• Aim of the exercise:
Within the listing below, please show every line carrying the string "pvDomInt".

▽

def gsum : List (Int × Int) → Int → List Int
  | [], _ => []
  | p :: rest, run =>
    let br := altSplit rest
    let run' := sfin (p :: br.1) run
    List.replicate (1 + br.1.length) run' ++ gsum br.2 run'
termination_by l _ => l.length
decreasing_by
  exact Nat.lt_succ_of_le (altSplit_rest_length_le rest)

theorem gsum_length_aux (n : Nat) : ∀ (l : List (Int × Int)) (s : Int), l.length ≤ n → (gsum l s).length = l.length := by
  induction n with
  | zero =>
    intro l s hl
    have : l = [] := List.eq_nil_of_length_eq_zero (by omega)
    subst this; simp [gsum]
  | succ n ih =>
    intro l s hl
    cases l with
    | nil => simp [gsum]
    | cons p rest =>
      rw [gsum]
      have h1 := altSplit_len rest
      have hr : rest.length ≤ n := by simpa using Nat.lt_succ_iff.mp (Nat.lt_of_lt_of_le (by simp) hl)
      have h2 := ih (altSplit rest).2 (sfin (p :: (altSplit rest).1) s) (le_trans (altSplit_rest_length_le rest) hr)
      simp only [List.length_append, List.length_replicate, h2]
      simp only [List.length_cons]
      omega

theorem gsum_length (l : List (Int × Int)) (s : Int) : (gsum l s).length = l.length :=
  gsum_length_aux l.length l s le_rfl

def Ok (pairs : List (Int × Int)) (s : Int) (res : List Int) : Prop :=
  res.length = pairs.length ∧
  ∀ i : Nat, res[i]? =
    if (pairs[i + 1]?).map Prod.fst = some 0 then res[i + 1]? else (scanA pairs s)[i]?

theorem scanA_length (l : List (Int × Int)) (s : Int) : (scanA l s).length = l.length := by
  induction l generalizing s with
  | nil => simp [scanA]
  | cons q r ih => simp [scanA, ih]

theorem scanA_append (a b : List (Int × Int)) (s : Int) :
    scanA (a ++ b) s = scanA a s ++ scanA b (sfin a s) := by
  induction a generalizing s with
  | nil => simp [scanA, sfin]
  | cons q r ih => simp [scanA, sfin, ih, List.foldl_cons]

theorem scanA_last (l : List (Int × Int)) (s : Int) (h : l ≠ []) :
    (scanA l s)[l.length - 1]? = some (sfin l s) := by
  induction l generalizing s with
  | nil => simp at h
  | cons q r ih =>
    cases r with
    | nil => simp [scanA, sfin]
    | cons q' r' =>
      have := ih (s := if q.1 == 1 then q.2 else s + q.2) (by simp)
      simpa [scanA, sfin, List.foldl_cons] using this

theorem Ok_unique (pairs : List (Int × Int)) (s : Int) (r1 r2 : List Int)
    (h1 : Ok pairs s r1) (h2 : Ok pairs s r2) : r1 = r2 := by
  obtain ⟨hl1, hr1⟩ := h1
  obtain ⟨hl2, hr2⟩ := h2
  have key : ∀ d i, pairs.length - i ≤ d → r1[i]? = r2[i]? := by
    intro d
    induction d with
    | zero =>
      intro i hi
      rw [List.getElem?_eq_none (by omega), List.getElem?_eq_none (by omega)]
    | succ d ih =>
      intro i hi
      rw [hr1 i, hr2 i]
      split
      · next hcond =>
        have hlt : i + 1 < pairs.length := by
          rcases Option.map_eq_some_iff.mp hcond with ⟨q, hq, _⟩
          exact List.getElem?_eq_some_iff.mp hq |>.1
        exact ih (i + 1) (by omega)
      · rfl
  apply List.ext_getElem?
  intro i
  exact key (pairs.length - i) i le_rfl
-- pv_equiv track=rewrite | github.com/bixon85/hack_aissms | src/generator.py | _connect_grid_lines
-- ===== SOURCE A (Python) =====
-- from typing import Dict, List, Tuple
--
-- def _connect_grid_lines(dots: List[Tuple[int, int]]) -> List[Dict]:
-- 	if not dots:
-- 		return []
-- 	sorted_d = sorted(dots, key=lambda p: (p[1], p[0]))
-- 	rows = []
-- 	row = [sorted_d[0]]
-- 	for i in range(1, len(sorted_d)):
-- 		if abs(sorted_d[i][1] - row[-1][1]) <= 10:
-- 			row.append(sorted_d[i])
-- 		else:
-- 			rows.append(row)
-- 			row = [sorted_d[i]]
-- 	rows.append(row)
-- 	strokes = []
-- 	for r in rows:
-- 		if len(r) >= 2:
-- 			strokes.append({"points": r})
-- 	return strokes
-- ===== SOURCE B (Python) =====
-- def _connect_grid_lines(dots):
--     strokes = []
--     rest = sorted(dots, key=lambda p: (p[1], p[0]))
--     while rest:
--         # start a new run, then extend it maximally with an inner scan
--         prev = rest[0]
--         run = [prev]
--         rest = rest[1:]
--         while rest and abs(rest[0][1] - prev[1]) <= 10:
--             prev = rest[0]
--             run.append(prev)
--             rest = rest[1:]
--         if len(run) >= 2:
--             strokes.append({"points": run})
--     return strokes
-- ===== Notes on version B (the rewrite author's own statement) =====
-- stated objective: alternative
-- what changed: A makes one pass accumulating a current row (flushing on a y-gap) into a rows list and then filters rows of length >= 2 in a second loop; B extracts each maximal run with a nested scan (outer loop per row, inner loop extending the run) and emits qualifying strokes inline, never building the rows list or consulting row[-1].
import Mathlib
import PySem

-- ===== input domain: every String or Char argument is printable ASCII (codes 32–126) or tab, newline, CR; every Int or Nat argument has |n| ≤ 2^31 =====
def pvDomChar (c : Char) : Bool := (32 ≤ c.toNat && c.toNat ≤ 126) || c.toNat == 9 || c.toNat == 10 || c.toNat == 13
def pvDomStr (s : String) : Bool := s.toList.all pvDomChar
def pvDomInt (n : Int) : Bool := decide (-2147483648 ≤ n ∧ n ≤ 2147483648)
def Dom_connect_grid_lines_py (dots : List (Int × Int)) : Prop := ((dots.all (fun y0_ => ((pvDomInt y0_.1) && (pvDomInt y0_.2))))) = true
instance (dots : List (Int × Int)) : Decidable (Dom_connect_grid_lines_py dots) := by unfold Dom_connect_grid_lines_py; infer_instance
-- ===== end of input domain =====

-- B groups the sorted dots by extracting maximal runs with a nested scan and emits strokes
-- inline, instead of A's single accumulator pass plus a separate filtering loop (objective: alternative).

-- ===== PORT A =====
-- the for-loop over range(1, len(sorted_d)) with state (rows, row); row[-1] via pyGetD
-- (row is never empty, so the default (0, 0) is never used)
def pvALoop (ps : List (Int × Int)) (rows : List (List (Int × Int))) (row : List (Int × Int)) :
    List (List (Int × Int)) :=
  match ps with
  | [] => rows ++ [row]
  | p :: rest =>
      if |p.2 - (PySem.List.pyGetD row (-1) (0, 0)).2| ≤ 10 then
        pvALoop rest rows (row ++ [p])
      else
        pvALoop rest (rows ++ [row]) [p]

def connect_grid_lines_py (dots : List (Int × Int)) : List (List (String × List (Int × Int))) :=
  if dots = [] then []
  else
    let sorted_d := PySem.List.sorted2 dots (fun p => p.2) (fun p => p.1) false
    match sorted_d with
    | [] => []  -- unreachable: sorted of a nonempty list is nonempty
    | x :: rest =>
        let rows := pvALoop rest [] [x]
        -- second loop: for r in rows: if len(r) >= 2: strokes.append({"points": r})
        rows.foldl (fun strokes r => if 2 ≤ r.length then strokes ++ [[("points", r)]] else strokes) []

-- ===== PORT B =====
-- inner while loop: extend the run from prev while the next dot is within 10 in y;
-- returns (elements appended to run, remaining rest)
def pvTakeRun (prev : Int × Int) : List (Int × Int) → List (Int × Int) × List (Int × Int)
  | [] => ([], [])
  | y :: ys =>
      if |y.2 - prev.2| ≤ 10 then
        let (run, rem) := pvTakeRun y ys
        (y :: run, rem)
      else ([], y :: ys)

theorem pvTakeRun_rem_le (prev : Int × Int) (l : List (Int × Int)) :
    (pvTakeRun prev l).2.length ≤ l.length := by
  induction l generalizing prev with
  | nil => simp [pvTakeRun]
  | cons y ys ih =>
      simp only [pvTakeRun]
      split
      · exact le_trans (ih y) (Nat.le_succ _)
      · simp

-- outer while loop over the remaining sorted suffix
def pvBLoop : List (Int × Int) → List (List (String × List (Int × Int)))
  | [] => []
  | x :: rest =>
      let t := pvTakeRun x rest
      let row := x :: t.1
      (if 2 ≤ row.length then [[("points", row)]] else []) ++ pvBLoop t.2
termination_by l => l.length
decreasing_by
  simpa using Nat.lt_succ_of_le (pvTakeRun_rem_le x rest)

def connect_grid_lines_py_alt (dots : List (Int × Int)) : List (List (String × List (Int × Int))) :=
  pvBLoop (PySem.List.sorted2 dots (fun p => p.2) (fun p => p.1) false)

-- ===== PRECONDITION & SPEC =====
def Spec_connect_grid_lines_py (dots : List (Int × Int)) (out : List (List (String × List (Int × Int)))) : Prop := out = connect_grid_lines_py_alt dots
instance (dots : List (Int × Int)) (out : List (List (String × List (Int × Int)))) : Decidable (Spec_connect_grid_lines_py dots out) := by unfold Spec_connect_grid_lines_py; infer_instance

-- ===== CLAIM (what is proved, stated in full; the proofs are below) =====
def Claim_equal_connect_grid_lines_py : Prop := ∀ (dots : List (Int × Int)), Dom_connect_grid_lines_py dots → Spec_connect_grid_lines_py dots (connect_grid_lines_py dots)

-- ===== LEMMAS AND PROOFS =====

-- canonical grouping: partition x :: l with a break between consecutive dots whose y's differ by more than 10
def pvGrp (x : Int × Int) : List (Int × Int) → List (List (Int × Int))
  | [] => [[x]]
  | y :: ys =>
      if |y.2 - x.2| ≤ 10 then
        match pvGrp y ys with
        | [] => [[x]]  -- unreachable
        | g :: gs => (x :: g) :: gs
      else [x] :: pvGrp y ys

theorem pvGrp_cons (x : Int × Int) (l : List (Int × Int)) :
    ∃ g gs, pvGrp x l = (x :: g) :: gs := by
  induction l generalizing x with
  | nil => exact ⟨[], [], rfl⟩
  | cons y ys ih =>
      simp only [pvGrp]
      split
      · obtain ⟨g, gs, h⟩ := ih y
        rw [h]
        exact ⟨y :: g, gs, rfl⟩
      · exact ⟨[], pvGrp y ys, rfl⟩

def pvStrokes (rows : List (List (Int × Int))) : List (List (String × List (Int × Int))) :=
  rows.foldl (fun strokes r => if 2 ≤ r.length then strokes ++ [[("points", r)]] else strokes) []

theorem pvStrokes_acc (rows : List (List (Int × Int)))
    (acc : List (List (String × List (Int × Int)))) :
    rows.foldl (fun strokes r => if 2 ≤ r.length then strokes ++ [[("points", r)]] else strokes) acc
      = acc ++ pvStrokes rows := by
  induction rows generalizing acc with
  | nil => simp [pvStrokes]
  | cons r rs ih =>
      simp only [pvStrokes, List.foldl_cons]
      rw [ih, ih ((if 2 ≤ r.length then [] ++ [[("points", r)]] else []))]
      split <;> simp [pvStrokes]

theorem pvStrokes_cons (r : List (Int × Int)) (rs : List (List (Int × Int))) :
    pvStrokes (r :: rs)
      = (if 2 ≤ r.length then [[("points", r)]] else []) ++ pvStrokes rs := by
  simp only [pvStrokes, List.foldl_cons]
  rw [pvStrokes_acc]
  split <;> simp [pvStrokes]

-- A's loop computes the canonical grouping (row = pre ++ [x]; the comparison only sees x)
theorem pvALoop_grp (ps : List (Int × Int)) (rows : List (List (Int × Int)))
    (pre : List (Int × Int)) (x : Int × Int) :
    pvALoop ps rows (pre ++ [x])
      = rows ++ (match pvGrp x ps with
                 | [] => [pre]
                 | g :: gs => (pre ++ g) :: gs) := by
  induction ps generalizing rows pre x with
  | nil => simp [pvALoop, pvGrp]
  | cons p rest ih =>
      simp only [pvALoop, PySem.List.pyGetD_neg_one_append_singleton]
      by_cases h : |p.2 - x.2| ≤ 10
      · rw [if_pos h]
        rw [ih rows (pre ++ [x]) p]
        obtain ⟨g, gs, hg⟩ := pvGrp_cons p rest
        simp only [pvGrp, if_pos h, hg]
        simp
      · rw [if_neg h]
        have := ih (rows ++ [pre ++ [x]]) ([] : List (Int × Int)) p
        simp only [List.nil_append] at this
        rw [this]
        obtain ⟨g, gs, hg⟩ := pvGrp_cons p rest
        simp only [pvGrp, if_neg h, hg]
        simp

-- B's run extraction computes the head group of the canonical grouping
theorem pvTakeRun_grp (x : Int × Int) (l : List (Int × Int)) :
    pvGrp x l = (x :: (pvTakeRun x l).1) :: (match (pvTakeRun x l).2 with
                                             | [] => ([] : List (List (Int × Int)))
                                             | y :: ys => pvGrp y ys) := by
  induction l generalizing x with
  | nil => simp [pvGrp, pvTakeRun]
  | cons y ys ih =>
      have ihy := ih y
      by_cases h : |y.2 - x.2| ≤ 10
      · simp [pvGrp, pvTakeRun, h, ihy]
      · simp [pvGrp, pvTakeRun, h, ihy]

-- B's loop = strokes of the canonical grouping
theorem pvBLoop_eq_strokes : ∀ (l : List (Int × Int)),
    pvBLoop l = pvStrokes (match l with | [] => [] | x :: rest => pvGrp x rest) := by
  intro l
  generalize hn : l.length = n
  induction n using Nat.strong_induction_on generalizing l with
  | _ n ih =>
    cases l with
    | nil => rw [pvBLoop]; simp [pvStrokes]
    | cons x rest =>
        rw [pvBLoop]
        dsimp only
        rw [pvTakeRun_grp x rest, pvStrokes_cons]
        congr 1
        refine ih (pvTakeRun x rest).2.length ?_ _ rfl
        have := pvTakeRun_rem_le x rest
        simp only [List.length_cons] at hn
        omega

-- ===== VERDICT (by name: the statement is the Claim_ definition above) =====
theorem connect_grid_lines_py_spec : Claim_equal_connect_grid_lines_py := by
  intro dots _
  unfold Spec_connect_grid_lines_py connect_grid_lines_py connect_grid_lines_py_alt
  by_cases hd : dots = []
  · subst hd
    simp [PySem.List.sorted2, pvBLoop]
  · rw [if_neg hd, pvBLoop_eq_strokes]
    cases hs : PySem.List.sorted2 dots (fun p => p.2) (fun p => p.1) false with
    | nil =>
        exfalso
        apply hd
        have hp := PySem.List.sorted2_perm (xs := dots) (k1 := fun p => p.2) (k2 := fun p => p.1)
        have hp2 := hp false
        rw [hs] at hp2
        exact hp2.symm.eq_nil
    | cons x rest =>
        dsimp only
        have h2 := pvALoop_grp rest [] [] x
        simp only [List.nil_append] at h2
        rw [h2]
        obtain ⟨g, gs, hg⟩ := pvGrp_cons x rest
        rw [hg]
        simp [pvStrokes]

△

• Response area:
def pvDomInt (n : Int) : Bool := decide (-2147483648 ≤ n ∧ n ≤ 2147483648)
def Dom_connect_grid_lines_py (dots : List (Int × Int)) : Prop := ((dots.all (fun y0_ => ((pvDomInt y0_.1) && (pvDomInt y0_.2))))) = true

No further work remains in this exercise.